My husband says this to me all the time. I worry about it. But the poster sounds like she's in touch with her feelings and with God and knows better than me. I don't pretend to be a quality person like that. But she seems to be taking the right path and have her head on straight. I don't know, but her husband would certainly be very hurt if she told him it all.


----------



## Darkhorse (Dec 3, 2011)

It's a bandaid...rip it off and deal with the consequences.

It always baffles me why one person thinks they can make choices for the other person. She chose to meet up with an OM, but isn't give her husband the choice to react in the way he chooses to react.

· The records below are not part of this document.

-- pv_equiv track=rewrite | github.com/3saster/advent-of-code-2025 | Day 05/Solution.py | Part2
-- ===== SOURCE A (Python) =====
-- def Part2(ranges):
--     L = len(ranges)
--     for i in range( L ):
--         j = 0
--         while j < L:
--             if i==j:
--                 j += 1
--                 continue
--             reset = False
--             if ranges[j][0] <= ranges[i][0] <= ranges[j][1]:
--                 ranges[i][0] = ranges[j][1] + 1
--                 reset = True
--             if ranges[j][0] <= ranges[i][1] <= ranges[j][1]:
--                 ranges[i][1] = ranges[j][0] - 1
--                 reset = True
--             j += 1
--             if reset:
--                 j = 0
--
--     valids = 0
--     for bot,top in ranges:
--         if (r:=top-bot+1) > 0:
--             valids += r
--     return valids
-- ===== SOURCE B (Python) =====
-- def Part2(ranges):
--     L = len(ranges)
--     for i in range(L):
--         bot, top = ranges[i][0], ranges[i][1]
--         others = ranges[:i] + ranges[i+1:]
--         for s, e in sorted(others, key=lambda r: r[0]):
--             if s <= bot <= e:
--                 bot = e + 1
--         for s, e in sorted(others, key=lambda r: r[1], reverse=True):
--             if s <= top <= e:
--                 top = s - 1
--         ranges[i][0], ranges[i][1] = bot, top
--     return sum(max(top - bot + 1, 0) for bot, top in ranges)
-- ===== Notes on version B (the rewrite author's own statement) =====
-- stated objective: faster
-- what changed: A's inner while-loop rescans all other ranges from j=0 after every clip; B instead, for each i, sorts the other ranges once by start (and once by end, descending) and escapes each endpoint in a single sweep over the sorted list, reaching the same fixpoint (the nearest uncovered point).
import Mathlib
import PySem

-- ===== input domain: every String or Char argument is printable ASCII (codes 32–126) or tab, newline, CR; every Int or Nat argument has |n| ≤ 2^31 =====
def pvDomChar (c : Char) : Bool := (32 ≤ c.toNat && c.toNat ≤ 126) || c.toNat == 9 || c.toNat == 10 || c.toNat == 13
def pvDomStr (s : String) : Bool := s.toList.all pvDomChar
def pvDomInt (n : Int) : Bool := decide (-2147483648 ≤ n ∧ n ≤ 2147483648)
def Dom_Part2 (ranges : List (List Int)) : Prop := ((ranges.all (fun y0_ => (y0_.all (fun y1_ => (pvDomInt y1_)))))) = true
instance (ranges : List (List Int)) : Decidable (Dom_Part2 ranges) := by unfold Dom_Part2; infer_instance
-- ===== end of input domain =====

-- B replaces A's rescan-from-j=0 reset loop by, per index i, one sorted sweep per endpoint
-- (sort others by start / by end descending, escape the endpoint in one pass); objective: faster.
-- Both A and B mutate `ranges` in place identically; the theorems are about the return value.

-- ===== PORT A =====
-- row accessors: under Pre_Part2 every row has length 2, so getD never hits its default
def pvS (rs : List (List Int)) (k : Nat) : Int := (rs.getD k []).getD 0 0
def pvE (rs : List (List Int)) (k : Nat) : Int := (rs.getD k []).getD 1 0

-- termination measure helpers for A's while-loop (number of possible future landing spots)
def cntB (rs : List (List Int)) (i : Nat) (b : Int) : Nat :=
  ((Finset.range rs.length).filter (fun k => k ≠ i ∧ b ≤ pvE rs k)).card
def cntT (rs : List (List Int)) (i : Nat) (t : Int) : Nat :=
  ((Finset.range rs.length).filter (fun k => k ≠ i ∧ pvS rs k ≤ t)).card

theorem cntB_lt (rs : List (List Int)) (i j : Nat) (b : Int) (hj : j < rs.length)
    (hji : j ≠ i) (h2 : b ≤ pvE rs j) :
    cntB rs i (pvE rs j + 1) < cntB rs i b := by
  apply Finset.card_lt_card
  constructor
  · intro k hk
    simp only [Finset.mem_filter, Finset.mem_range] at *
    exact ⟨hk.1, hk.2.1, by omega⟩
  · intro hsub
    have hj' := hsub (by simp only [Finset.mem_filter, Finset.mem_range]; exact ⟨hj, hji, h2⟩)
    simp only [Finset.mem_filter, Finset.mem_range] at hj'
    omega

In my marriage, I get very "momma bear" when someone tries to make my husband look like a fool...i don't know how I could do that to him myself. In my opinion, that's exactly what she's doing...making him the fool. A fool who is happy where things are...trying to reconcile with the information he knows. He's building his reconciliation on a lie that she never met the OM in person. And that, my friend, is making him into a fool.


----------



## Beowulf (Dec 7, 2011)

Any lie that you keep will taint any and all interaction with your husband. How can you rebuild a relationship that will grow strong enough to survive the day to day struggles that all couples face. Can a House of God survive for very long with a cracked foundation?


----------



## morituri (Apr 1, 2011)

Jen S said:


> My husband says this to me all the time. I worry about it.


And he's right. Secrecy is a necessary component for an affair to exist. 



> But the poster sounds like she's in touch with her feelings and with God and knows better than me. I don't pretend to be a quality person like that. But she seems to be taking the right path and have her head on straight. I don't know, but her husband would certainly be very hurt if she told him it all.


While I have no doubt that God will forgive her, I'm not so sure He is going to agree with her continuing to deceive her husband. 

Of course her husband would be hurt but he would also have all the information needed to make an informed decision as to how he wants to spend the rest of his life and with whom. If he finds about this many years later, he will feel worse because he's going to believe that all the years after the affair were nothing but a a big lie.


----------



## COguy (Dec 1, 2011)

tigger01 said:


> No, it's not perfectly acceptable to continue lying to my husband, but yes, making things right with God was very important to me! The weight of sin is tremendous, and I simply COULD NOT do it anymore! I have now placed it in His hands, and His help is what our marriage needs right now.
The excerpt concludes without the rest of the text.